Activity -
Below is a block of entries; repeat exactly the lines starting at the line that contains "def pvDomStr (s" and ending at the line that contains "((List.range n.toNat).map Int.ofNat).map", both included.

Saved entries:
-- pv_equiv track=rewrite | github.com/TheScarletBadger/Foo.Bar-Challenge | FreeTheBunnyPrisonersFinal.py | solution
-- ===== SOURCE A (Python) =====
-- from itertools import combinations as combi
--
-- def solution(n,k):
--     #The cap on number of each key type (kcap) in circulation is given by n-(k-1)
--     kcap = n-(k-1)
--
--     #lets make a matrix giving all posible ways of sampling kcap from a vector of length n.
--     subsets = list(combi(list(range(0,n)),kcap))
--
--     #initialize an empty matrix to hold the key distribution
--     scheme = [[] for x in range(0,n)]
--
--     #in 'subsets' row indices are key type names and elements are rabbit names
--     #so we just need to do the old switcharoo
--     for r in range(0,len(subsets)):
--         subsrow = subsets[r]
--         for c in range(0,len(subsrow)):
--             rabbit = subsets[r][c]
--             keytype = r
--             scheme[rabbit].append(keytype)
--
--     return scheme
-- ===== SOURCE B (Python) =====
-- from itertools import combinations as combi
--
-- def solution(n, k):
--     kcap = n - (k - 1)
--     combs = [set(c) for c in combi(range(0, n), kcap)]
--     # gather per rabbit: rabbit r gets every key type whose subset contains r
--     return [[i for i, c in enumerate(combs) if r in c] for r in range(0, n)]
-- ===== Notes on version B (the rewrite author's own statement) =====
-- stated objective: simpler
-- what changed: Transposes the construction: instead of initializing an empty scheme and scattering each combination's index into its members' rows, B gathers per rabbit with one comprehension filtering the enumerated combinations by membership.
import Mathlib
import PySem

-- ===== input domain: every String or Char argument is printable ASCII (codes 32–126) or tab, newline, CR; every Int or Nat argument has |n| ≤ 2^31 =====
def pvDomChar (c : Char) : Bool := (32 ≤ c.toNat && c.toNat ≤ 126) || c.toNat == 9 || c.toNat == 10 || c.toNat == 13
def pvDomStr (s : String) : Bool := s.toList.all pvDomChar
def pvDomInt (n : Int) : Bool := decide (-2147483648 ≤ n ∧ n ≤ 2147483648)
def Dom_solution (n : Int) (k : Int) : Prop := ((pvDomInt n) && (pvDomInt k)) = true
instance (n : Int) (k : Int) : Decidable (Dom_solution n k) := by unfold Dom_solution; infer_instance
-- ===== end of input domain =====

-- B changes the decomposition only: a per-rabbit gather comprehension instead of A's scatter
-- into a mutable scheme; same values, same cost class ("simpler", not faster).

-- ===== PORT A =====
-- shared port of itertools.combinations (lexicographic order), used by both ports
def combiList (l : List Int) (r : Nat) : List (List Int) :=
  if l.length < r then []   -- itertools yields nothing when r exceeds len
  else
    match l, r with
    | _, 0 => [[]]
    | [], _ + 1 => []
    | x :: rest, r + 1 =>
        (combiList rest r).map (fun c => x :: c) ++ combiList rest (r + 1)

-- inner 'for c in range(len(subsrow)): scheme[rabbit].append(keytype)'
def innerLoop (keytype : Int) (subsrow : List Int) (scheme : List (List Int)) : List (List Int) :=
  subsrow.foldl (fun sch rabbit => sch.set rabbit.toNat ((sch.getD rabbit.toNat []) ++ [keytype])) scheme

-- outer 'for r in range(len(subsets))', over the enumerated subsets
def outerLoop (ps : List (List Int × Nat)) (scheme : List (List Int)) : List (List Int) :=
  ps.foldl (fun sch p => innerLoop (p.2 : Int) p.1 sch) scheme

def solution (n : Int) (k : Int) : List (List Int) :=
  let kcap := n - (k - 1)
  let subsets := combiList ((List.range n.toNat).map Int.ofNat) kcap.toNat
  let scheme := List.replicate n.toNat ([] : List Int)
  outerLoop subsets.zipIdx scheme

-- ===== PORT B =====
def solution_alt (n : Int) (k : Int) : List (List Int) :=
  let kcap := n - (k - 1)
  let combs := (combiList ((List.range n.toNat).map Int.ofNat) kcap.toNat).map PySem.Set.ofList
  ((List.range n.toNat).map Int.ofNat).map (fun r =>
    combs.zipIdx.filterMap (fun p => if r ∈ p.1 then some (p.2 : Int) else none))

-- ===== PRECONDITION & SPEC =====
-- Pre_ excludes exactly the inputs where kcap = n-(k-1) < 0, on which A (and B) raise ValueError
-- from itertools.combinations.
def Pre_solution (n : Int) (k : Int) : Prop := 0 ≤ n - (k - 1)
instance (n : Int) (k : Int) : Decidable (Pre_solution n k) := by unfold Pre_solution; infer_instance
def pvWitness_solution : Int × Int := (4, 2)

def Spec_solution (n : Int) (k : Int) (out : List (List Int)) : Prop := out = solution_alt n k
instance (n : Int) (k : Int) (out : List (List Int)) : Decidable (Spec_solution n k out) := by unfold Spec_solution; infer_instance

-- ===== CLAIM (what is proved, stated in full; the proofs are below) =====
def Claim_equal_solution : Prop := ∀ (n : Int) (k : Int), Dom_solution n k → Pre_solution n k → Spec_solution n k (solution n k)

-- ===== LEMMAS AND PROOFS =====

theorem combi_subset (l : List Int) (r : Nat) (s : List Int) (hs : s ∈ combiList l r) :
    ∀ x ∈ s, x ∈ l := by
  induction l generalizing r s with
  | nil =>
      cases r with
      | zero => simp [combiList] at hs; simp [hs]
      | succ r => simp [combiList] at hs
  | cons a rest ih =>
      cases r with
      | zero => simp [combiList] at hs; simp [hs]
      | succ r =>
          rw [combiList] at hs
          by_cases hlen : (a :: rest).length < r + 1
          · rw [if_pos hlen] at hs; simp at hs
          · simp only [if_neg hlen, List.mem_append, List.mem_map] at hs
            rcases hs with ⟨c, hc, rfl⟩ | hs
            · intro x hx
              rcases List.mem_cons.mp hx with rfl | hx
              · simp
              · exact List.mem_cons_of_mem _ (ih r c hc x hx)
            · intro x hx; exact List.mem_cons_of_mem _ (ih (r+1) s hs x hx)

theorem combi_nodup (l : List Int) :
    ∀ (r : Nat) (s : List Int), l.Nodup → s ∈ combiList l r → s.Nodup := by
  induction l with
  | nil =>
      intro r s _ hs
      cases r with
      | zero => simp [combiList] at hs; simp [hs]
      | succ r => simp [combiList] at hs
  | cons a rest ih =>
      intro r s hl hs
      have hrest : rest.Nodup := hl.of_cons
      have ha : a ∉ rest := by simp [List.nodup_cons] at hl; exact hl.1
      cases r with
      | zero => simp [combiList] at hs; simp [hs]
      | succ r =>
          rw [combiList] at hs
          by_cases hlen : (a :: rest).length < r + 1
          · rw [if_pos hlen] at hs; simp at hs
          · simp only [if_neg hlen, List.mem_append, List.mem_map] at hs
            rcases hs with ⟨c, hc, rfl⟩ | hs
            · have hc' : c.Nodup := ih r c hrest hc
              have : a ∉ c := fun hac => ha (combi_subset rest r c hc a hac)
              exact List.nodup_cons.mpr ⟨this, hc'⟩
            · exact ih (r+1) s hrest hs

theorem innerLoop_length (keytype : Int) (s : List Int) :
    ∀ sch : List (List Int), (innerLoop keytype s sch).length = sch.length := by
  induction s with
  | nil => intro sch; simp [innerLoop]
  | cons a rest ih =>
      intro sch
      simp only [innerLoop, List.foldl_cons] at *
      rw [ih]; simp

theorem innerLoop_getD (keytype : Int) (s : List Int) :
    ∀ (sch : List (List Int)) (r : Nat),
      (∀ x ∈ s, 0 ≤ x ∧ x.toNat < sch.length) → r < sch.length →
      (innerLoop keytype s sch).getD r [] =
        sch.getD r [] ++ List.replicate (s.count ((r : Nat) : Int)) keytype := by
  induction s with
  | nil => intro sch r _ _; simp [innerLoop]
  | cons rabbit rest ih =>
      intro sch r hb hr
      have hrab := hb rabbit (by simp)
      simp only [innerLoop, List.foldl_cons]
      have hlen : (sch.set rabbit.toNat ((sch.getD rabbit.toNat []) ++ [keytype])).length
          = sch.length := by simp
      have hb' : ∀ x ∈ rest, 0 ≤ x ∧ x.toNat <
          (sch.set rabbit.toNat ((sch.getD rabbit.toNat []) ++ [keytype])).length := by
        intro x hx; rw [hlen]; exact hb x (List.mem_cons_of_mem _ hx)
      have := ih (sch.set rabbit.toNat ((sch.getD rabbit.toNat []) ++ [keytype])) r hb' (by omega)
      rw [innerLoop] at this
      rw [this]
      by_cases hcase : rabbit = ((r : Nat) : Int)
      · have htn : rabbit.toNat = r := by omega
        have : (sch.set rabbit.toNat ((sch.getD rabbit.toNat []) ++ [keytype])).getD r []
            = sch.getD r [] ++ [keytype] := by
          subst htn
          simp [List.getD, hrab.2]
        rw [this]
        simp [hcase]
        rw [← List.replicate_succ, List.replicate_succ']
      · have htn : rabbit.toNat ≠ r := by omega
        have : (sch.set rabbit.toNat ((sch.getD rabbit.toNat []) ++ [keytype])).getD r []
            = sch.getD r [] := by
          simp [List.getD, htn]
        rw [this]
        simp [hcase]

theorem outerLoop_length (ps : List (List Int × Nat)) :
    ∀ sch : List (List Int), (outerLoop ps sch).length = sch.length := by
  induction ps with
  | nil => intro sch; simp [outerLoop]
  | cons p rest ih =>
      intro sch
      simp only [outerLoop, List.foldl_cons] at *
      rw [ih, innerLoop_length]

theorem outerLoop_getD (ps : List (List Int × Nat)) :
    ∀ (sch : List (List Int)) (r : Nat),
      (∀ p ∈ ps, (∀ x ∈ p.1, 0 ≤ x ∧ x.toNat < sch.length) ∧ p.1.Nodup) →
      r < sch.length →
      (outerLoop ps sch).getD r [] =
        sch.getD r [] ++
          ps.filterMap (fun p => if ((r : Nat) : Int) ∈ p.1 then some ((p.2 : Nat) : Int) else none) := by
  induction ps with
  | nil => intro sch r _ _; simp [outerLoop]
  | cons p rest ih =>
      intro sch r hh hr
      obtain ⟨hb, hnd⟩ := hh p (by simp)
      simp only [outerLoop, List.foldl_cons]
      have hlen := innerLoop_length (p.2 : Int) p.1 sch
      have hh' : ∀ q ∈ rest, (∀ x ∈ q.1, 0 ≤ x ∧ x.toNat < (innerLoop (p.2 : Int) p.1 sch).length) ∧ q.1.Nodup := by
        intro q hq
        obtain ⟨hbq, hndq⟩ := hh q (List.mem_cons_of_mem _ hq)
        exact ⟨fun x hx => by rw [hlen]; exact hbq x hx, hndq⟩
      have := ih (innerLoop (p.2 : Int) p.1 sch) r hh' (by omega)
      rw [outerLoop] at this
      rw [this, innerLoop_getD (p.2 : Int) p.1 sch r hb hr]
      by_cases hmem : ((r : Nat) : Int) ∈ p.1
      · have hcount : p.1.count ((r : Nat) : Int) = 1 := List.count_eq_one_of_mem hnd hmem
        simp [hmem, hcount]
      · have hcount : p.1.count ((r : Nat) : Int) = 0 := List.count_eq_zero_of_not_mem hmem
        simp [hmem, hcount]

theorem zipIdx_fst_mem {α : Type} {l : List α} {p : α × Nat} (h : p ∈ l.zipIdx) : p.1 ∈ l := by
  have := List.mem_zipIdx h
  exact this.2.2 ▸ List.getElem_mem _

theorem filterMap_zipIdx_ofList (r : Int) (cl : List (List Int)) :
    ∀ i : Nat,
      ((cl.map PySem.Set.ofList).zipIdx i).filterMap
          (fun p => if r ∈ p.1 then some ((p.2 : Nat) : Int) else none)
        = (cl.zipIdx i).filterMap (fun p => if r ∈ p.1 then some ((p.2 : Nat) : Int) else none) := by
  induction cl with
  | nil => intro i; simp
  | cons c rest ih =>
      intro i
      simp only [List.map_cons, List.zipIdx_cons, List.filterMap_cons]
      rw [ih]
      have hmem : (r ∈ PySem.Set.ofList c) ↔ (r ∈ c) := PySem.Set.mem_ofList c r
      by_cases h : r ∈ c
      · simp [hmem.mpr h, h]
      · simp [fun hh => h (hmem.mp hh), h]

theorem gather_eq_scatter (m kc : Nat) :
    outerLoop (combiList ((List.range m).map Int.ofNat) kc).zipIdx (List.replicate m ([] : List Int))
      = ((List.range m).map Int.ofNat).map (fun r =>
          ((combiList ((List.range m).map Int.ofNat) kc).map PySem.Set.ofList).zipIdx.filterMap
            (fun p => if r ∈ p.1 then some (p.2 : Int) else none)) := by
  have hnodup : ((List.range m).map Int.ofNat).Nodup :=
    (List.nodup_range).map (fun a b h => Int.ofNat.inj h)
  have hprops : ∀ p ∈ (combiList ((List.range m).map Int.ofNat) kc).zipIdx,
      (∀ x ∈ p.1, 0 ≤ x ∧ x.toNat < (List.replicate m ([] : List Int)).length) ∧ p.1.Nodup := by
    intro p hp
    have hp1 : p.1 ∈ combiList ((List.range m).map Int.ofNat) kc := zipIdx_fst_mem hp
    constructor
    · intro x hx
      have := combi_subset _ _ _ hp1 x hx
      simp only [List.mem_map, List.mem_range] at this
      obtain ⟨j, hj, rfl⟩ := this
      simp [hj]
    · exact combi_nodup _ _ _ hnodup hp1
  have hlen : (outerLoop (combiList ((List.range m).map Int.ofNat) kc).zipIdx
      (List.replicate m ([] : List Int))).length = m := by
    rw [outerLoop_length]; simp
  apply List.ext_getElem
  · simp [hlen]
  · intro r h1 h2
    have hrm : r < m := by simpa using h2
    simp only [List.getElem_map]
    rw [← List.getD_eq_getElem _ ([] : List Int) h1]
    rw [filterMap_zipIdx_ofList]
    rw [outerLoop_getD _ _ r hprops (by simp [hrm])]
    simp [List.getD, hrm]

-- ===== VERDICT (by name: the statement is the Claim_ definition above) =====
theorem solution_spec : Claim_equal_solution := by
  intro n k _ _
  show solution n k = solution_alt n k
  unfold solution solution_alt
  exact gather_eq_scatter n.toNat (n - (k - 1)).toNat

Written solution -
def pvDomStr (s : String) : Bool := s.toList.all pvDomChar
def pvDomInt (n : Int) : Bool := decide (-2147483648 ≤ n ∧ n ≤ 2147483648)
def Dom_solution (n : Int) (k : Int) : Prop := ((pvDomInt n) && (pvDomInt k)) = true
instance (n : Int) (k : Int) : Decidable (Dom_solution n k) := by unfold Dom_solution; infer_instance
-- ===== end of input domain =====

-- B changes the decomposition only: a per-rabbit gather comprehension instead of A's scatter
-- into a mutable scheme; same values, same cost class ("simpler", not faster).

-- ===== PORT A =====
-- shared port of itertools.combinations (lexicographic order), used by both ports
def combiList (l : List Int) (r : Nat) : List (List Int) :=
  if l.length < r then []   -- itertools yields nothing when r exceeds len
  else
    match l, r with
    | _, 0 => [[]]
    | [], _ + 1 => []
    | x :: rest, r + 1 =>
        (combiList rest r).map (fun c => x :: c) ++ combiList rest (r + 1)

-- inner 'for c in range(len(subsrow)): scheme[rabbit].append(keytype)'
def innerLoop (keytype : Int) (subsrow : List Int) (scheme : List (List Int)) : List (List Int) :=
  subsrow.foldl (fun sch rabbit => sch.set rabbit.toNat ((sch.getD rabbit.toNat []) ++ [keytype])) scheme

-- outer 'for r in range(len(subsets))', over the enumerated subsets
def outerLoop (ps : List (List Int × Nat)) (scheme : List (List Int)) : List (List Int) :=
  ps.foldl (fun sch p => innerLoop (p.2 : Int) p.1 sch) scheme

def solution (n : Int) (k : Int) : List (List Int) :=
  let kcap := n - (k - 1)
  let subsets := combiList ((List.range n.toNat).map Int.ofNat) kcap.toNat
  let scheme := List.replicate n.toNat ([] : List Int)
  outerLoop subsets.zipIdx scheme

-- ===== PORT B =====
def solution_alt (n : Int) (k : Int) : List (List Int) :=
  let kcap := n - (k - 1)
  let combs := (combiList ((List.range n.toNat).map Int.ofNat) kcap.toNat).map PySem.Set.ofList
  ((List.range n.toNat).map Int.ofNat).map (fun r =>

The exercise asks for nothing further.